_WHAT TO WORK ON_.
Please return the lines below verbatim, beginning at the one that has "-- ===== VERDICT" and stopping after the one that has "PySem.List.pyGetD_natCast]", and add no other lines.

_INFORMATION GIVEN_.
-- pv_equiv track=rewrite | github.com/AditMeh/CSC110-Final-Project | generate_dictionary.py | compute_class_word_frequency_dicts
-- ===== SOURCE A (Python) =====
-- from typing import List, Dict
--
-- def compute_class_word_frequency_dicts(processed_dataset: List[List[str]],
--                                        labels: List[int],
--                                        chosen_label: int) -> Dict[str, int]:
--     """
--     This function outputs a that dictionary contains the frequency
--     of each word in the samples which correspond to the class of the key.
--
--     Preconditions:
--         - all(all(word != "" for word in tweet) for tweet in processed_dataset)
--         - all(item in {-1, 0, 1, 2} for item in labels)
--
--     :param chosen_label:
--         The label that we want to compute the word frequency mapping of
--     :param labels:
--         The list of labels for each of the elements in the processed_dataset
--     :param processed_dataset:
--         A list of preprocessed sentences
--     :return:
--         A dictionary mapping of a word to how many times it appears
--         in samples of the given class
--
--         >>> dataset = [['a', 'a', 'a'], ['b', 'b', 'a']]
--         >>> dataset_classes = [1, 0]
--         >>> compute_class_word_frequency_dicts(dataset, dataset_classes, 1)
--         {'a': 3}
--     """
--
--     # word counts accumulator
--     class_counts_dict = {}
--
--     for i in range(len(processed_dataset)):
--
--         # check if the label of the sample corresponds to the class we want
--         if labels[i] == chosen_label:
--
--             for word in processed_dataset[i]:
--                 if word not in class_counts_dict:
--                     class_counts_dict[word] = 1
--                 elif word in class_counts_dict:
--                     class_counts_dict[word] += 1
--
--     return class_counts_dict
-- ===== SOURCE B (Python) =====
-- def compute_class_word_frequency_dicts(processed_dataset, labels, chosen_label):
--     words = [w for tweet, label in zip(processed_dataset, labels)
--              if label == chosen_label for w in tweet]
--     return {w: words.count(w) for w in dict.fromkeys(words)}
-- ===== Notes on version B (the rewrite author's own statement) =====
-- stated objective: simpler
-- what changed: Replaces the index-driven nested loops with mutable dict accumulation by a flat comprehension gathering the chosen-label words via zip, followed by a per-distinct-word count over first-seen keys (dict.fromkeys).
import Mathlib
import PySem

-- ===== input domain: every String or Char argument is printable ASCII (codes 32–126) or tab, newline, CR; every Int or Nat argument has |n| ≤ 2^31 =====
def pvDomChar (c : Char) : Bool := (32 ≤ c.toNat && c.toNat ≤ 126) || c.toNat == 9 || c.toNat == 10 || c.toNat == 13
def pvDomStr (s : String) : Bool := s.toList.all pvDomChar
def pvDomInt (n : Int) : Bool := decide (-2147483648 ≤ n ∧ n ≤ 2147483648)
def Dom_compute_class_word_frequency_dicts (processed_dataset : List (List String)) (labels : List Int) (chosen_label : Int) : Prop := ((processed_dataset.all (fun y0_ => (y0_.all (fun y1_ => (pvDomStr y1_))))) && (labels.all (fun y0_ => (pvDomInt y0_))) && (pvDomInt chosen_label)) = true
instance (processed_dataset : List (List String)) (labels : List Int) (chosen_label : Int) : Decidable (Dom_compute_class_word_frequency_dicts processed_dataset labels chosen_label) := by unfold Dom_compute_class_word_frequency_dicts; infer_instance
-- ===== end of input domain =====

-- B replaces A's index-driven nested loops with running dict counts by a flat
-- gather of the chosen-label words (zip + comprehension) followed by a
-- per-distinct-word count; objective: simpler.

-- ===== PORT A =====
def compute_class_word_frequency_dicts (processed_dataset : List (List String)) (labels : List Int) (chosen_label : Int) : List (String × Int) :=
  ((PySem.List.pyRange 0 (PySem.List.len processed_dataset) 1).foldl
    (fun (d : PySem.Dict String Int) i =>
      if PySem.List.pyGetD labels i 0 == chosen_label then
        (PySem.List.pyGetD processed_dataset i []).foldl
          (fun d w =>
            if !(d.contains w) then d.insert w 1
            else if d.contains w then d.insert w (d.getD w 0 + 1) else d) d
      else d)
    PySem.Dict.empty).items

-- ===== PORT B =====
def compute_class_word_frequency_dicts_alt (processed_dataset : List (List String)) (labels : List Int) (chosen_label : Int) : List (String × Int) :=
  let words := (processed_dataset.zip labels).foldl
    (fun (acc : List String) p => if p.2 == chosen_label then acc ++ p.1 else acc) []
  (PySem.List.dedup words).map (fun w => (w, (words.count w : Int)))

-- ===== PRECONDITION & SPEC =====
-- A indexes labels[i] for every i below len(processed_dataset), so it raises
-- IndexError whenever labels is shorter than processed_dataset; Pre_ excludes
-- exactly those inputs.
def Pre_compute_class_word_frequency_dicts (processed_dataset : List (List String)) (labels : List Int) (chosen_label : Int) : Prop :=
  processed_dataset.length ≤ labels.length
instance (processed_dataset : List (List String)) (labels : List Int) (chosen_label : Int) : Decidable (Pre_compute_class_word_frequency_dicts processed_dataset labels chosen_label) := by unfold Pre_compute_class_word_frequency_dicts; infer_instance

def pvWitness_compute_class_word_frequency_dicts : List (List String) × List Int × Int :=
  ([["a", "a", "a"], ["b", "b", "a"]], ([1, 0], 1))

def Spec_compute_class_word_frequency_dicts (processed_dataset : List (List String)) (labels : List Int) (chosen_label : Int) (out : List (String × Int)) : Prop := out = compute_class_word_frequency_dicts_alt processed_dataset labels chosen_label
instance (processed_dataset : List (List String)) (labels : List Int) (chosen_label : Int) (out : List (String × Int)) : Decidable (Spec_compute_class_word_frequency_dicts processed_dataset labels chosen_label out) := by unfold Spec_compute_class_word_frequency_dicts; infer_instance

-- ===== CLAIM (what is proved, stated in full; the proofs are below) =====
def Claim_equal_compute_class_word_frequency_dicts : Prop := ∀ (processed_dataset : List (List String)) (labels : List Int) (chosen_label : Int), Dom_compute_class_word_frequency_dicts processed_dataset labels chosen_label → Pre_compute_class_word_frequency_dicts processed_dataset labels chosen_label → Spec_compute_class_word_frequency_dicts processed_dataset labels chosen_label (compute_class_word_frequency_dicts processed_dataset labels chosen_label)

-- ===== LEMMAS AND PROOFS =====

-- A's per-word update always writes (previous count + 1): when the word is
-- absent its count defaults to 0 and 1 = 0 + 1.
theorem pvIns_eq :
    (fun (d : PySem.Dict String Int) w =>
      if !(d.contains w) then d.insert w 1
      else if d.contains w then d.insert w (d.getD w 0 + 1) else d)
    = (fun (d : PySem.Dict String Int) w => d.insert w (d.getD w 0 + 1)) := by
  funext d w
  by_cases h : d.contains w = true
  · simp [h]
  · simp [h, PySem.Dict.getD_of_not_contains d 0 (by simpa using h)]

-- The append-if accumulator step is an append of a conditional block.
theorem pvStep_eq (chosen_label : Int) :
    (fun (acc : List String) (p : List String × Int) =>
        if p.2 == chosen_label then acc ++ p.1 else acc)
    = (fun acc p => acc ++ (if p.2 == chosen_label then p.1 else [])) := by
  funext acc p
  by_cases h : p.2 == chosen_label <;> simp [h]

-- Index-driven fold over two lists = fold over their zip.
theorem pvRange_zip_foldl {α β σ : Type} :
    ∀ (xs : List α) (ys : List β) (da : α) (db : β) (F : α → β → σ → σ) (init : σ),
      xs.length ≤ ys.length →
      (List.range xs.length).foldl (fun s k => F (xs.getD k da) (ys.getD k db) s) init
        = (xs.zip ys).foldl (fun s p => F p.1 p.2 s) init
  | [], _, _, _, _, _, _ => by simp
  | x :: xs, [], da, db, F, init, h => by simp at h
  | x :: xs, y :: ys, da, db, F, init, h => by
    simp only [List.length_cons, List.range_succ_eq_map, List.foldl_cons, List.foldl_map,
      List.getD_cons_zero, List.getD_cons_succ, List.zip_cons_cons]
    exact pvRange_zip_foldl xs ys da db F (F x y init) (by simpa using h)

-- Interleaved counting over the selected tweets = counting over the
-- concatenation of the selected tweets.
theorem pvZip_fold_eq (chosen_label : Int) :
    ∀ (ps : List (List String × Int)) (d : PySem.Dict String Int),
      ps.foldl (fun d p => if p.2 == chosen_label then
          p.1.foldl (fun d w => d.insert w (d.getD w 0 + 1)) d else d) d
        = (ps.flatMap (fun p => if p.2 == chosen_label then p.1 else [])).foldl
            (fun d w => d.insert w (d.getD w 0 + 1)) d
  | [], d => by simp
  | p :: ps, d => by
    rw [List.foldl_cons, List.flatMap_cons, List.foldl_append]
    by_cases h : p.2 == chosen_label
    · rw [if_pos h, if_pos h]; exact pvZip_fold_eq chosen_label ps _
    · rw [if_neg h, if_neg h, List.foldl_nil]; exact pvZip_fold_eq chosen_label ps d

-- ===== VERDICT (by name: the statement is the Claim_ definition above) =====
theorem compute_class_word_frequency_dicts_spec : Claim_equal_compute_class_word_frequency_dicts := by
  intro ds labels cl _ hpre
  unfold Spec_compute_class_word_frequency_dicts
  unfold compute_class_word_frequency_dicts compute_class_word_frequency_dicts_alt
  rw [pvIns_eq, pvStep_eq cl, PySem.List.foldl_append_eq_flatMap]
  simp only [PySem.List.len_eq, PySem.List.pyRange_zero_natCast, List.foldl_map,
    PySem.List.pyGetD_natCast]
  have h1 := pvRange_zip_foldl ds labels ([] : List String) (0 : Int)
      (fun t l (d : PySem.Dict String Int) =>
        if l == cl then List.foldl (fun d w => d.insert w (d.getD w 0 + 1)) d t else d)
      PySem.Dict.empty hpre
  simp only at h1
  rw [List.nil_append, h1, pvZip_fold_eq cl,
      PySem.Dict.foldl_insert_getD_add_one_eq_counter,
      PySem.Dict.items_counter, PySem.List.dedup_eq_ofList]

_EXPECTED ANSWER_.
-- ===== VERDICT (by name: the statement is the Claim_ definition above) =====
theorem compute_class_word_frequency_dicts_spec : Claim_equal_compute_class_word_frequency_dicts := by
  intro ds labels cl _ hpre
  unfold Spec_compute_class_word_frequency_dicts
  unfold compute_class_word_frequency_dicts compute_class_word_frequency_dicts_alt
  rw [pvIns_eq, pvStep_eq cl, PySem.List.foldl_append_eq_flatMap]
  simp only [PySem.List.len_eq, PySem.List.pyRange_zero_natCast, List.foldl_map,
    PySem.List.pyGetD_natCast]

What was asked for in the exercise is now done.